**DESCRIPTION OF THE TASK**
Nothing but the lines from the one containing "-- one step" through the one containing "def Spec_flattenAndCombine (lst1", both included, should be given again, each exactly as written below.

**Dataset entries**
# # # #
-- pv_equiv track=rewrite | github.com/JoshuaSamuelTheCoder/Quarantine | Meetings/main.py | flattenAndCombine
-- ===== SOURCE A (Python) =====
-- def flattenAndCombine(lst1, dailyBound):
--     new_lst = [["0:00", dailyBound[0]]]
--     i = 0
--     j = 1
--     while i < len(lst1):
--         if i+j-1 <len(lst1) and i+j < len(lst1) and lst1[i+j-1][1] == lst1[i+j][0]:
--             j += 1
--             continue;
--         elif j > 1:
--             new_lst.append([lst1[i][0], lst1[i+j-1][1]])
--             i += j - 1
--             j = 1
--         else:
--             new_lst.append(lst1[i])
--         i += 1
--     new_lst.append([dailyBound[1], "24:00"])
--     return new_lst
-- ===== SOURCE B (Python) =====
-- def flattenAndCombine(lst1, dailyBound):
--     merged = []
--     for iv in lst1:
--         if merged and merged[-1][1] == iv[0]:
--             merged[-1] = [merged[-1][0], iv[1]]
--         else:
--             merged.append(iv)
--     return [["0:00", dailyBound[0]]] + merged + [[dailyBound[1], "24:00"]]
-- ===== Notes on version B (the rewrite author's own statement) =====
-- stated objective: simpler
-- what changed: Replaced A's lookahead two-pointer scan (indices i,j with jump arithmetic) by a single lookback pass that extends the tail of a separately built 'merged' list, wrapping the daily bounds afterwards.
import Mathlib
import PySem

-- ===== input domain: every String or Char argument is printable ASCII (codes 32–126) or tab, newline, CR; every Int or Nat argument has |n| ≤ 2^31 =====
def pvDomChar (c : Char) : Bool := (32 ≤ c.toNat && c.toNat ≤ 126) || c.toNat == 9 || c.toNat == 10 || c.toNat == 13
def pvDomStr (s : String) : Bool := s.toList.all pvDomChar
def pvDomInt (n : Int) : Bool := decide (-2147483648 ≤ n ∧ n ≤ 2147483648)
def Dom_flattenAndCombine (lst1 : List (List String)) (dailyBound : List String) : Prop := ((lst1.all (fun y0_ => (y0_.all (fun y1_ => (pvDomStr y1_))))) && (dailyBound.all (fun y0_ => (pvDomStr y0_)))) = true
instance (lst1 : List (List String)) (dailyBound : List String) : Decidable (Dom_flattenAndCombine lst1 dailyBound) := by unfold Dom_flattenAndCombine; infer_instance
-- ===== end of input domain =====

-- B replaces A's lookahead two-pointer scan by a single lookback pass extending the tail of a
-- separately built merged list (objective: simpler).  Equivalence is about the return value.

-- ===== PORT A =====
-- `pvA2 lst k m` = Python `lst[k][m]` (defaulting; indices are in range on every access A makes inside Pre_).
def pvA2 (lst : List (List String)) (k m : Nat) : String := (lst.getD k []).getD m ""

-- the while loop of A: state (new_lst tail = acc, i, j)
def aLoop (lst : List (List String)) (acc : List (List String)) (i j : Nat) : List (List String) :=
  if h : i < lst.length then
    if hc : i + j - 1 < lst.length ∧ i + j < lst.length ∧ pvA2 lst (i + j - 1) 1 = pvA2 lst (i + j) 0 then
      aLoop lst acc i (j + 1)
    else if 1 < j then
      aLoop lst (acc ++ [[pvA2 lst i 0, pvA2 lst (i + j - 1) 1]]) (i + j - 1 + 1) 1
    else
      aLoop lst (acc ++ [lst.getD i []]) (i + 1) 1
  else acc
termination_by (lst.length - i, lst.length - j)
decreasing_by
  · apply Prod.Lex.right; omega
  · apply Prod.Lex.left; omega
  · apply Prod.Lex.left; omega

def flattenAndCombine (lst1 : List (List String)) (dailyBound : List String) : List (List String) :=
  aLoop lst1 [["0:00", dailyBound.getD 0 ""]] 0 1 ++ [[dailyBound.getD 1 "", "24:00"]]

-- ===== PORT B =====
-- one step of B's for-loop: look back at merged[-1]
def bStep (m : List (List String)) (iv : List String) : List (List String) :=
  match m.getLast? with
  | some last =>
      if last.getD 1 "" = iv.getD 0 "" then m.dropLast ++ [[last.getD 0 "", iv.getD 1 ""]]
      else m ++ [iv]
  | none => m ++ [iv]

def flattenAndCombine_alt (lst1 : List (List String)) (dailyBound : List String) : List (List String) :=
  [["0:00", dailyBound.getD 0 ""]] ++ lst1.foldl bStep [] ++ [[dailyBound.getD 1 "", "24:00"]]

-- ===== PRECONDITION & SPEC =====
-- Pre_ is exactly the set of inputs on which the Python A returns (elsewhere it raises IndexError):
-- dailyBound needs two entries; every interval but the last needs two entries; a last interval of
-- several needs one entry, and two entries if the value comparison would merge it into its predecessor.
def Pre_flattenAndCombine (lst1 : List (List String)) (dailyBound : List String) : Prop :=
  2 ≤ dailyBound.length ∧ (∀ iv ∈ lst1.dropLast, 2 ≤ iv.length) ∧
    (lst1.length ≤ 1 ∨
      (1 ≤ (lst1.getLastD []).length ∧
        (2 ≤ (lst1.getLastD []).length ∨
          (lst1.getD (lst1.length - 2) []).getD 1 "" ≠ (lst1.getLastD []).getD 0 "")))
instance (lst1 : List (List String)) (dailyBound : List String) : Decidable (Pre_flattenAndCombine lst1 dailyBound) := by unfold Pre_flattenAndCombine; infer_instance

def pvWitness_flattenAndCombine : List (List String) × List String :=
  ([["1:00", "2:00"], ["2:00", "3:00"], ["5:00", "6:00"]], ["8:00", "22:00"])

def Spec_flattenAndCombine (lst1 : List (List String)) (dailyBound : List String) (out : List (List String)) : Prop := out = flattenAndCombine_alt lst1 dailyBound
instance (lst1 : List (List String)) (dailyBound : List String) (out : List (List String)) : Decidable (Spec_flattenAndCombine lst1 dailyBound out) := by unfold Spec_flattenAndCombine; infer_instance

-- ===== CLAIM (what is proved, stated in full; the proofs are below) =====
def Claim_equal_flattenAndCombine : Prop := ∀ (lst1 : List (List String)) (dailyBound : List String), Dom_flattenAndCombine lst1 dailyBound → Pre_flattenAndCombine lst1 dailyBound → Spec_flattenAndCombine lst1 dailyBound (flattenAndCombine lst1 dailyBound)

-- ===== LEMMAS AND PROOFS =====

-- canonical head-carrying merge both loops compute
def mrg (cur : List String) : List (List String) → List (List String)
  | [] => [cur]
  | y :: rest =>
      if cur.getD 1 "" = y.getD 0 "" then mrg [cur.getD 0 "", y.getD 1 ""] rest
      else cur :: mrg y rest

-- the interval A is currently accumulating (group start i, lookahead j)
def cmb (lst : List (List String)) (i j : Nat) : List String :=
  if j = 1 then lst.getD i [] else [pvA2 lst i 0, pvA2 lst (i + j - 1) 1]

theorem cmb_getD0 (lst : List (List String)) (i j : Nat) : (cmb lst i j).getD 0 "" = pvA2 lst i 0 := by
  unfold cmb pvA2; split <;> simp

theorem cmb_getD1 (lst : List (List String)) (i j : Nat) (hj : 1 ≤ j) :
    (cmb lst i j).getD 1 "" = pvA2 lst (i + j - 1) 1 := by
  unfold cmb pvA2
  split
  · subst ‹j = 1›; simp
  · simp

theorem drop_eq_getD_cons (lst : List (List String)) (n : Nat) (h : n < lst.length) :
    lst.drop n = lst.getD n [] :: lst.drop (n + 1) := by
  rw [List.drop_eq_getElem_cons h, List.getD_eq_getElem lst [] h]

theorem aLoop_eq (lst : List (List String)) (acc : List (List String)) (i j : Nat) :
    i < lst.length → 1 ≤ j → i + j ≤ lst.length →
    (∀ k, i ≤ k → k + 1 < i + j → pvA2 lst k 1 = pvA2 lst (k + 1) 0) →
    aLoop lst acc i j = acc ++ mrg (cmb lst i j) (lst.drop (i + j)) := by
  induction acc, i, j using aLoop.induct (lst := lst) with
  | case1 acc i j h hc ih =>
    intro h1 hj h2 hchain
    have hc' : i + j - 1 < lst.length ∧ i + j < lst.length ∧ pvA2 lst (i + j - 1) 1 = pvA2 lst (i + j) 0 := hc
    clear hc
    rw [aLoop, dif_pos h1, dif_pos hc']
    rw [ih h (by omega) (by omega) (by intro k hk1 hk2; rcases Nat.lt_or_ge (k+1) (i+j) with hlt | hge
                                       · exact hchain k hk1 hlt
                                       · have : k = i + j - 1 := by omega
                                         subst this
                                         have : i + j - 1 + 1 = i + j := by omega
                                         rw [this]; exact hc'.2.2)]
    rw [drop_eq_getD_cons lst (i+j) hc'.2.1]
    rw [mrg]
    rw [cmb_getD1 lst i j hj, cmb_getD0]
    have hcomp : pvA2 lst (i + j - 1) 1 = (lst.getD (i+j) []).getD 0 "" := hc'.2.2
    rw [if_pos hcomp]
    have he : ([pvA2 lst i 0, (lst.getD (i + j) []).getD 1 ""] : List String) = cmb lst i (j+1) := by
      unfold cmb pvA2
      rw [if_neg (by omega : ¬ j + 1 = 1)]
      have e : i + (j + 1) - 1 = i + j := by omega
      rw [e]
    rw [he]
    have e5 : i + (j + 1) = i + j + 1 := by omega
    rw [e5]
  | case2 acc i j h hc hj ih =>
    intro h1 hjj h2 hchain
    have hc' : ¬(i + j - 1 < lst.length ∧ i + j < lst.length ∧ pvA2 lst (i + j - 1) 1 = pvA2 lst (i + j) 0) := hc
    clear hc
    rw [aLoop, dif_pos h1, dif_neg hc', if_pos hj]
    rcases Nat.lt_or_ge (i + j) lst.length with hlt | hge
    · -- comparison must be false
      have hne : pvA2 lst (i + j - 1) 1 ≠ pvA2 lst (i + j) 0 := by
        intro heq; exact hc' ⟨by omega, hlt, heq⟩
      rw [ih (by omega) (by omega) (by omega) (by intro k hk1 hk2; omega)]
      · rw [drop_eq_getD_cons lst (i+j) hlt, mrg,
            cmb_getD1 lst i j (by omega)]
        rw [if_neg (by unfold pvA2 at hne ⊢; exact hne)]
        have e1 : i + j - 1 + 1 = i + j := by omega
        rw [e1]
        have e2 : cmb lst (i + j) 1 = lst.getD (i + j) [] := by unfold cmb; simp
        have e3 : cmb lst i j = [pvA2 lst i 0, pvA2 lst (i + j - 1) 1] := by
          unfold cmb; rw [if_neg (by omega)]
        rw [e2, e3]
        have e4 : i + j + 1 = i + j - 1 + 1 + 1 := by omega
        rw [e4]
        simp
    · -- the call runs off the end
      have hstop : ¬ i + j - 1 + 1 < lst.length := by omega
      rw [aLoop, dif_neg hstop]
      have : lst.drop (i + j) = [] := List.drop_eq_nil_of_le (by omega)
      rw [this, mrg]
      have : cmb lst i j = [pvA2 lst i 0, pvA2 lst (i + j - 1) 1] := by
        unfold cmb; rw [if_neg (by omega)]
      rw [this]
  | case3 acc i j h hc hj ih =>
    intro h1 hj1 h2 hchain
    have hjeq : j = 1 := by omega
    subst hjeq
    have hc' : ¬(i + 1 - 1 < lst.length ∧ i + 1 < lst.length ∧ pvA2 lst (i + 1 - 1) 1 = pvA2 lst (i + 1) 0) := hc
    clear hc
    rw [aLoop, dif_pos h1, dif_neg hc', if_neg (by omega)]
    have e0 : cmb lst i 1 = lst.getD i [] := by unfold cmb; simp
    rcases Nat.lt_or_ge (i + 1) lst.length with hlt | hge
    · have hne : pvA2 lst i 1 ≠ pvA2 lst (i + 1) 0 := by
        intro heq; exact hc' ⟨by omega, by omega, by simpa using heq⟩
      rw [ih (by omega) (by omega) (by omega) (by intro k hk1 hk2; omega)]
      rw [drop_eq_getD_cons lst (i+1) hlt, mrg, e0]
      rw [if_neg (by unfold pvA2 at hne; simpa using hne)]
      have e2 : cmb lst (i + 1) 1 = lst.getD (i + 1) [] := by unfold cmb; simp
      rw [e2]
      simp
    · have hstop : ¬ i + 1 < lst.length := by omega
      rw [aLoop, dif_neg hstop]
      have : lst.drop (i + 1) = [] := List.drop_eq_nil_of_le (by omega)
      rw [this, mrg, e0]
  | case4 acc i j h =>
    intro h1
    exact absurd h1 (by exact_mod_cast h)

theorem foldl_bStep (l : List (List String)) :
    ∀ (m : List (List String)) (cur : List String),
      List.foldl bStep (m ++ [cur]) l = m ++ mrg cur l := by
  induction l with
  | nil => intro m cur; simp [mrg]
  | cons y rest ih =>
    intro m cur
    rw [List.foldl_cons]
    have hstep : bStep (m ++ [cur]) y =
        if cur.getD 1 "" = y.getD 0 "" then m ++ [[cur.getD 0 "", y.getD 1 ""]]
        else (m ++ [cur]) ++ [y] := by
      unfold bStep
      rw [List.getLast?_concat]
      simp
    rw [hstep]
    split
    · rw [ih m [cur.getD 0 "", y.getD 1 ""], mrg, if_pos ‹_›]
    · rw [ih (m ++ [cur]) y, mrg, if_neg ‹_›]
      simp

-- ===== VERDICT (by name: the statement is the Claim_ definition above) =====
theorem flattenAndCombine_spec : Claim_equal_flattenAndCombine := by
  intro lst1 dailyBound _ _
  unfold Spec_flattenAndCombine flattenAndCombine flattenAndCombine_alt
  cases lst1 with
  | nil => rw [aLoop]; simp
  | cons x rest =>
    rw [aLoop_eq (x :: rest) _ 0 1 (by simp) (by omega) (by simp) (by intro k hk1 hk2; omega)]
    have e0 : cmb (x :: rest) 0 1 = x := by unfold cmb; simp
    have e1 : (x :: rest).drop 1 = rest := by simp
    rw [e0, e1]
    have e2 : List.foldl bStep [] (x :: rest) = [] ++ mrg x rest := by
      rw [List.foldl_cons]
      have : bStep [] x = [] ++ [x] := by unfold bStep; simp
      rw [this]
      exact foldl_bStep rest [] x
    rw [e2]
    simp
# # # #
**SOLVED PROBLEM**
-- one step of B's for-loop: look back at merged[-1]
def bStep (m : List (List String)) (iv : List String) : List (List String) :=
  match m.getLast? with
  | some last =>
      if last.getD 1 "" = iv.getD 0 "" then m.dropLast ++ [[last.getD 0 "", iv.getD 1 ""]]
      else m ++ [iv]
  | none => m ++ [iv]

def flattenAndCombine_alt (lst1 : List (List String)) (dailyBound : List String) : List (List String) :=
  [["0:00", dailyBound.getD 0 ""]] ++ lst1.foldl bStep [] ++ [[dailyBound.getD 1 "", "24:00"]]

-- ===== PRECONDITION & SPEC =====
-- Pre_ is exactly the set of inputs on which the Python A returns (elsewhere it raises IndexError):
-- dailyBound needs two entries; every interval but the last needs two entries; a last interval of
-- several needs one entry, and two entries if the value comparison would merge it into its predecessor.
def Pre_flattenAndCombine (lst1 : List (List String)) (dailyBound : List String) : Prop :=
  2 ≤ dailyBound.length ∧ (∀ iv ∈ lst1.dropLast, 2 ≤ iv.length) ∧
    (lst1.length ≤ 1 ∨
      (1 ≤ (lst1.getLastD []).length ∧
        (2 ≤ (lst1.getLastD []).length ∨
          (lst1.getD (lst1.length - 2) []).getD 1 "" ≠ (lst1.getLastD []).getD 0 "")))
instance (lst1 : List (List String)) (dailyBound : List String) : Decidable (Pre_flattenAndCombine lst1 dailyBound) := by unfold Pre_flattenAndCombine; infer_instance

def pvWitness_flattenAndCombine : List (List String) × List String :=
  ([["1:00", "2:00"], ["2:00", "3:00"], ["5:00", "6:00"]], ["8:00", "22:00"])

def Spec_flattenAndCombine (lst1 : List (List String)) (dailyBound : List String) (out : List (List String)) : Prop := out = flattenAndCombine_alt lst1 dailyBound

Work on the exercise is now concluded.